Reproduce word for word the lines between those holding "have : ¬ (10" and "have e1 : ((m", inclusive, and nothing else from the data below.

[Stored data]

··········

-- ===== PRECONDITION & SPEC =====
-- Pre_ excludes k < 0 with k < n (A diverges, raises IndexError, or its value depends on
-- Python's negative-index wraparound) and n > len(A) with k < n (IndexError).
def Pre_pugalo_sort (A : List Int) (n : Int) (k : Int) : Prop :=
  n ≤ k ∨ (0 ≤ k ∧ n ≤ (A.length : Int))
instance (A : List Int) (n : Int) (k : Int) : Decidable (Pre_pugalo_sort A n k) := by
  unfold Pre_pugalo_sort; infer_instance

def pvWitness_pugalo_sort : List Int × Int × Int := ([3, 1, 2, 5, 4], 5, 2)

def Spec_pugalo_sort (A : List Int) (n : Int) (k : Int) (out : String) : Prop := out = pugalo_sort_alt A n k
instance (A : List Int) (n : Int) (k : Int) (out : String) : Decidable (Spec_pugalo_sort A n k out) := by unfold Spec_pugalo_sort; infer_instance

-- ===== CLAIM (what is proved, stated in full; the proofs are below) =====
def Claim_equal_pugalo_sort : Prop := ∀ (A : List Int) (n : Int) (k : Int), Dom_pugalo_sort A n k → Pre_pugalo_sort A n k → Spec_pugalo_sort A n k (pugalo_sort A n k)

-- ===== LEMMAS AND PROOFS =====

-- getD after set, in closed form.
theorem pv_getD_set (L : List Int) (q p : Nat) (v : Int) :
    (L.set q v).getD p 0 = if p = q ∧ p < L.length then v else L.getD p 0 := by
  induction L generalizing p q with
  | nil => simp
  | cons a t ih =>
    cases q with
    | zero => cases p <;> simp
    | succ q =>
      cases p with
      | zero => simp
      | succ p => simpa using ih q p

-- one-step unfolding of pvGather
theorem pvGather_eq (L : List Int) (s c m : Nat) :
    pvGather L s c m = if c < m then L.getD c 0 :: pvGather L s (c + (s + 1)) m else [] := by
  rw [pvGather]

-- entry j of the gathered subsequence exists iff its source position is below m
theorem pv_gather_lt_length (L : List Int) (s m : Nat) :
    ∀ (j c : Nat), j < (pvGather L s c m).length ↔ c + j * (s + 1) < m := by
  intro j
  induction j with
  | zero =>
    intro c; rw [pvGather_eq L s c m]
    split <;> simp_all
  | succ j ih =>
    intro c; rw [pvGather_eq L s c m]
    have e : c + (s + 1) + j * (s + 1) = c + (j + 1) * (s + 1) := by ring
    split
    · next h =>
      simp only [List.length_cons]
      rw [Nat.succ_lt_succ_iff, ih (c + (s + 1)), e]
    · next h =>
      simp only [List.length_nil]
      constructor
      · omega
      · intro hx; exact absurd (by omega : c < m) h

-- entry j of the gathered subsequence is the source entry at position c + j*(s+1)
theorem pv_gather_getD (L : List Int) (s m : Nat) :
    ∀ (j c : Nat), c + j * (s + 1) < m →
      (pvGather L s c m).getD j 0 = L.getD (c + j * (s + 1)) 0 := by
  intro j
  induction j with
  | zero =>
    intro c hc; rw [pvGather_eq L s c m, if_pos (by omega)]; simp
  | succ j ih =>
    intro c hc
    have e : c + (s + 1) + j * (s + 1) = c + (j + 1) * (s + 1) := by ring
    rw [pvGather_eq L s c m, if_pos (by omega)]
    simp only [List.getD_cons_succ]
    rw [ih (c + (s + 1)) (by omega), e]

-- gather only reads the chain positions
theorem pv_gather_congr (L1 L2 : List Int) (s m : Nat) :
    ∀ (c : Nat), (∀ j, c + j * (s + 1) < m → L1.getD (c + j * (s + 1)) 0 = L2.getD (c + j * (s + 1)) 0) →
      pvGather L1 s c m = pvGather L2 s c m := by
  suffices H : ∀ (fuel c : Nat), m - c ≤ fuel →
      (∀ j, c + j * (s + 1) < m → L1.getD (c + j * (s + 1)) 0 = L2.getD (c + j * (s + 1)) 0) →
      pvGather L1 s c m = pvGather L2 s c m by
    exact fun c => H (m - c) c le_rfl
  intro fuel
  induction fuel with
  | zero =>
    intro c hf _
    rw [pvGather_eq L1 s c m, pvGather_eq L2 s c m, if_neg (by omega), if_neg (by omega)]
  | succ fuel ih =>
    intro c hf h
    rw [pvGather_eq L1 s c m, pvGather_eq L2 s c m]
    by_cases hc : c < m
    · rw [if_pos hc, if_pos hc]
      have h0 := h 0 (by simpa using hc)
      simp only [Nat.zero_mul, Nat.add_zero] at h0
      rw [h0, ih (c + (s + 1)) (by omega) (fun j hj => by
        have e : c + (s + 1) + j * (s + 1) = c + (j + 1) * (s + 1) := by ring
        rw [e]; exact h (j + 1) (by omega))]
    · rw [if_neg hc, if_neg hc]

··········

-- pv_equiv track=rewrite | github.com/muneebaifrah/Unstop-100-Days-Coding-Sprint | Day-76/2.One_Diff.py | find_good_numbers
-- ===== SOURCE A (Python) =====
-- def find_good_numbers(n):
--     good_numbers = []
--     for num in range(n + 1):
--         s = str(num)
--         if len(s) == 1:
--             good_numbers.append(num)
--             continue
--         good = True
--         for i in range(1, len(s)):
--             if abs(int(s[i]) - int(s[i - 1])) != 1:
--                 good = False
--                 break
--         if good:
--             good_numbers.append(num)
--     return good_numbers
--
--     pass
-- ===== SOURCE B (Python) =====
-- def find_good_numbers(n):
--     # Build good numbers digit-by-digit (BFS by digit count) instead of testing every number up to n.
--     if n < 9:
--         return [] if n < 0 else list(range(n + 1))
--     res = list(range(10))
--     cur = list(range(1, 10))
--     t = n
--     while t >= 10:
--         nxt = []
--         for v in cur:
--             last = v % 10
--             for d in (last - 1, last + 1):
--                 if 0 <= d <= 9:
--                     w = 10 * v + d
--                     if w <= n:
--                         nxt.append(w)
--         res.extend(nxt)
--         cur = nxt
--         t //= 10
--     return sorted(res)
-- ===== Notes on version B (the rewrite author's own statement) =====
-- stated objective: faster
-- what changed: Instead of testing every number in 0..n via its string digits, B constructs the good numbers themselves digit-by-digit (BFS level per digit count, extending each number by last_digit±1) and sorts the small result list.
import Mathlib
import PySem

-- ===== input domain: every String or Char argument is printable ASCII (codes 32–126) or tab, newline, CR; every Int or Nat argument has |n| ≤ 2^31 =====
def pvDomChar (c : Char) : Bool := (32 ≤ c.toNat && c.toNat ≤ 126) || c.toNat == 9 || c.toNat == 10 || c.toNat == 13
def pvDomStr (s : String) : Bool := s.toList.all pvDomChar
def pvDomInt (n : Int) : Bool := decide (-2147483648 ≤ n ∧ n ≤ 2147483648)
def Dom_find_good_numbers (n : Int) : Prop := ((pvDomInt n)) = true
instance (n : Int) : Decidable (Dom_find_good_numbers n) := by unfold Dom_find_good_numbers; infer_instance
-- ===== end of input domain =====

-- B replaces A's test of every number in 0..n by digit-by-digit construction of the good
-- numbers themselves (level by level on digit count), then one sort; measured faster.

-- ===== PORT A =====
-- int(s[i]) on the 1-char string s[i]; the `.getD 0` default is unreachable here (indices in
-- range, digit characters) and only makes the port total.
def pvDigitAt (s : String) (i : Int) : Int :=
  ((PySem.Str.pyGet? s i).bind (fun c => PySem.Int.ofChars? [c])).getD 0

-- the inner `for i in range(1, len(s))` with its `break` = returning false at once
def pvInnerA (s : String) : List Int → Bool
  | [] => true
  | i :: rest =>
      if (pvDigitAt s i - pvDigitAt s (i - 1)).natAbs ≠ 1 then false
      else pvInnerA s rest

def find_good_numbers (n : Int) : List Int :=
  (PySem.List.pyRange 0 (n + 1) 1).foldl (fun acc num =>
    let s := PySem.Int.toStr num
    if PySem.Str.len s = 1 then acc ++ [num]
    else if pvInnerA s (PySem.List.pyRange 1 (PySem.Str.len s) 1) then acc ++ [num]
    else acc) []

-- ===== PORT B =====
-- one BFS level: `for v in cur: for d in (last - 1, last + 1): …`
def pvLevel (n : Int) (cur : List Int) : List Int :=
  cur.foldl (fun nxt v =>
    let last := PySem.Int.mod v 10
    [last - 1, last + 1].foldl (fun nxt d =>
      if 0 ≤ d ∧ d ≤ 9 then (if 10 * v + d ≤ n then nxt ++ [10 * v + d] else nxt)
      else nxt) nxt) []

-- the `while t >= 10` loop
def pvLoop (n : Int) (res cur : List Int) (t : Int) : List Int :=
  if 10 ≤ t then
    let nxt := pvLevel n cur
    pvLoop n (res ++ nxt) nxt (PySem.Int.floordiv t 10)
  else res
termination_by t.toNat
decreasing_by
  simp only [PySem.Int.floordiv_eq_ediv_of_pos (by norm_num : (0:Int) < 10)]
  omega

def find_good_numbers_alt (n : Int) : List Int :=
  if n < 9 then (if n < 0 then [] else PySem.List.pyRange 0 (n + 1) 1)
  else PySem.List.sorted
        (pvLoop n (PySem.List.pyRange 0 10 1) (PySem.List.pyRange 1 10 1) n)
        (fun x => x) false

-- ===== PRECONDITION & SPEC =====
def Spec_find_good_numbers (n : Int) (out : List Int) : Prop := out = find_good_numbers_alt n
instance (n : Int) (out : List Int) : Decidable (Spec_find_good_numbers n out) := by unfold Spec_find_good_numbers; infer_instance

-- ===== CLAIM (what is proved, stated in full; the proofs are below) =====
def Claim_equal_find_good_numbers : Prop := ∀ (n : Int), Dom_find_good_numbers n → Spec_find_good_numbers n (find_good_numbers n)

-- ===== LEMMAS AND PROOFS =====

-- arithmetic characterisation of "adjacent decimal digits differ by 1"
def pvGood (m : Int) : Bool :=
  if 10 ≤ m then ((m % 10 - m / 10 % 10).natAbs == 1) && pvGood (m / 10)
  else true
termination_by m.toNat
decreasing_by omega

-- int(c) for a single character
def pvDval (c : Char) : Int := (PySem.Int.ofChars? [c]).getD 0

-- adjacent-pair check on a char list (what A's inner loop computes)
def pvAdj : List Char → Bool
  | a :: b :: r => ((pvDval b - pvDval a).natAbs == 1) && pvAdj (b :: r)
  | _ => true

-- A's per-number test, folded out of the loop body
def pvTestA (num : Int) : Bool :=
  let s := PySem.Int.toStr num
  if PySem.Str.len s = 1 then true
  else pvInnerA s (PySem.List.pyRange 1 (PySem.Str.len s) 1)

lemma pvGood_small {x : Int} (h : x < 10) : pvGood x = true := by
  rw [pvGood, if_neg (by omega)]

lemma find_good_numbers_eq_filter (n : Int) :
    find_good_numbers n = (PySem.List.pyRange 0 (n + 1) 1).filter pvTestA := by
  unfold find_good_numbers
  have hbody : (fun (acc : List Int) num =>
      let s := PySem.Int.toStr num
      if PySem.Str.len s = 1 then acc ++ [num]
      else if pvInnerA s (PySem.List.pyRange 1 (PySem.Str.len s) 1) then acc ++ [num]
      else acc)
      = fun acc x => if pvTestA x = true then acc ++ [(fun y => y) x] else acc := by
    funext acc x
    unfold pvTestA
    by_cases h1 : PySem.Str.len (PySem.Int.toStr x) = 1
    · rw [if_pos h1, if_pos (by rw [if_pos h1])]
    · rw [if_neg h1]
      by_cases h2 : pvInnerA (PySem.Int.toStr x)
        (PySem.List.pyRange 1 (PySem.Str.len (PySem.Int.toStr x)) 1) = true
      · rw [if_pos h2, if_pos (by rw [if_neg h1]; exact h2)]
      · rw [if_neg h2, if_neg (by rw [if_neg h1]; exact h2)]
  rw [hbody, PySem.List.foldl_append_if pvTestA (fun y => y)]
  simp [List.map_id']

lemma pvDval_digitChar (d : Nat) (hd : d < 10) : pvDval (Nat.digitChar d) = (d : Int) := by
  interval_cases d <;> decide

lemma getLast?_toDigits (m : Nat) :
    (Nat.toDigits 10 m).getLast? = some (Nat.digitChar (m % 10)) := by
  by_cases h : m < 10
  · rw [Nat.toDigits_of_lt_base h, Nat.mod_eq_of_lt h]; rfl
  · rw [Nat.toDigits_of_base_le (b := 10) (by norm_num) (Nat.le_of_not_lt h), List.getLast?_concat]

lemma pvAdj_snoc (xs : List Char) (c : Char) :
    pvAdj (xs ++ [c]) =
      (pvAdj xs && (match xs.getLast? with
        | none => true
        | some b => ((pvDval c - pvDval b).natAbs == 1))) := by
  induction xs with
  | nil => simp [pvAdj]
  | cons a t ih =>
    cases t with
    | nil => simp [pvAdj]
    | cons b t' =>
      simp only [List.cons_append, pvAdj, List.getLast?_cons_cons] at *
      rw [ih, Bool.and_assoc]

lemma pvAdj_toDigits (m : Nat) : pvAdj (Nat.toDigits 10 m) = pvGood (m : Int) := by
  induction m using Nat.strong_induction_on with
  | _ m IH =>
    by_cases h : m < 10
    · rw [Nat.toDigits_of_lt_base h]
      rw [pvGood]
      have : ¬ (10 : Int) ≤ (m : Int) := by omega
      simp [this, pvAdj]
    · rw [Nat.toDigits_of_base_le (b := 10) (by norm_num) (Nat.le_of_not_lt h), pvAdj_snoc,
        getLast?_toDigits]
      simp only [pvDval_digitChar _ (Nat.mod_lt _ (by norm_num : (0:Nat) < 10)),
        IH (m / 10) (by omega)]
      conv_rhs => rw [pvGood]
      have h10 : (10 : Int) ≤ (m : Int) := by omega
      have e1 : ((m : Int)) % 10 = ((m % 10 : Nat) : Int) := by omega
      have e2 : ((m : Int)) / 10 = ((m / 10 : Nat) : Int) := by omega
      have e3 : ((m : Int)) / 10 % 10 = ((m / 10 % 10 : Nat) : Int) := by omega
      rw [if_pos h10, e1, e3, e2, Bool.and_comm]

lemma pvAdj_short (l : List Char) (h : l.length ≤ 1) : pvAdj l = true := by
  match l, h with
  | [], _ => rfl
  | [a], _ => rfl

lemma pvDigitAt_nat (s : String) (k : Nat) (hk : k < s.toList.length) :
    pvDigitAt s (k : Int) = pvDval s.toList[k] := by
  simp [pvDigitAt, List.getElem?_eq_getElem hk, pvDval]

··········

■ The answer:
      have : ¬ (10 : Int) ≤ (m : Int) := by omega
      simp [this, pvAdj]
    · rw [Nat.toDigits_of_base_le (b := 10) (by norm_num) (Nat.le_of_not_lt h), pvAdj_snoc,
        getLast?_toDigits]
      simp only [pvDval_digitChar _ (Nat.mod_lt _ (by norm_num : (0:Nat) < 10)),
        IH (m / 10) (by omega)]
      conv_rhs => rw [pvGood]
      have h10 : (10 : Int) ≤ (m : Int) := by omega
      have e1 : ((m : Int)) % 10 = ((m % 10 : Nat) : Int) := by omega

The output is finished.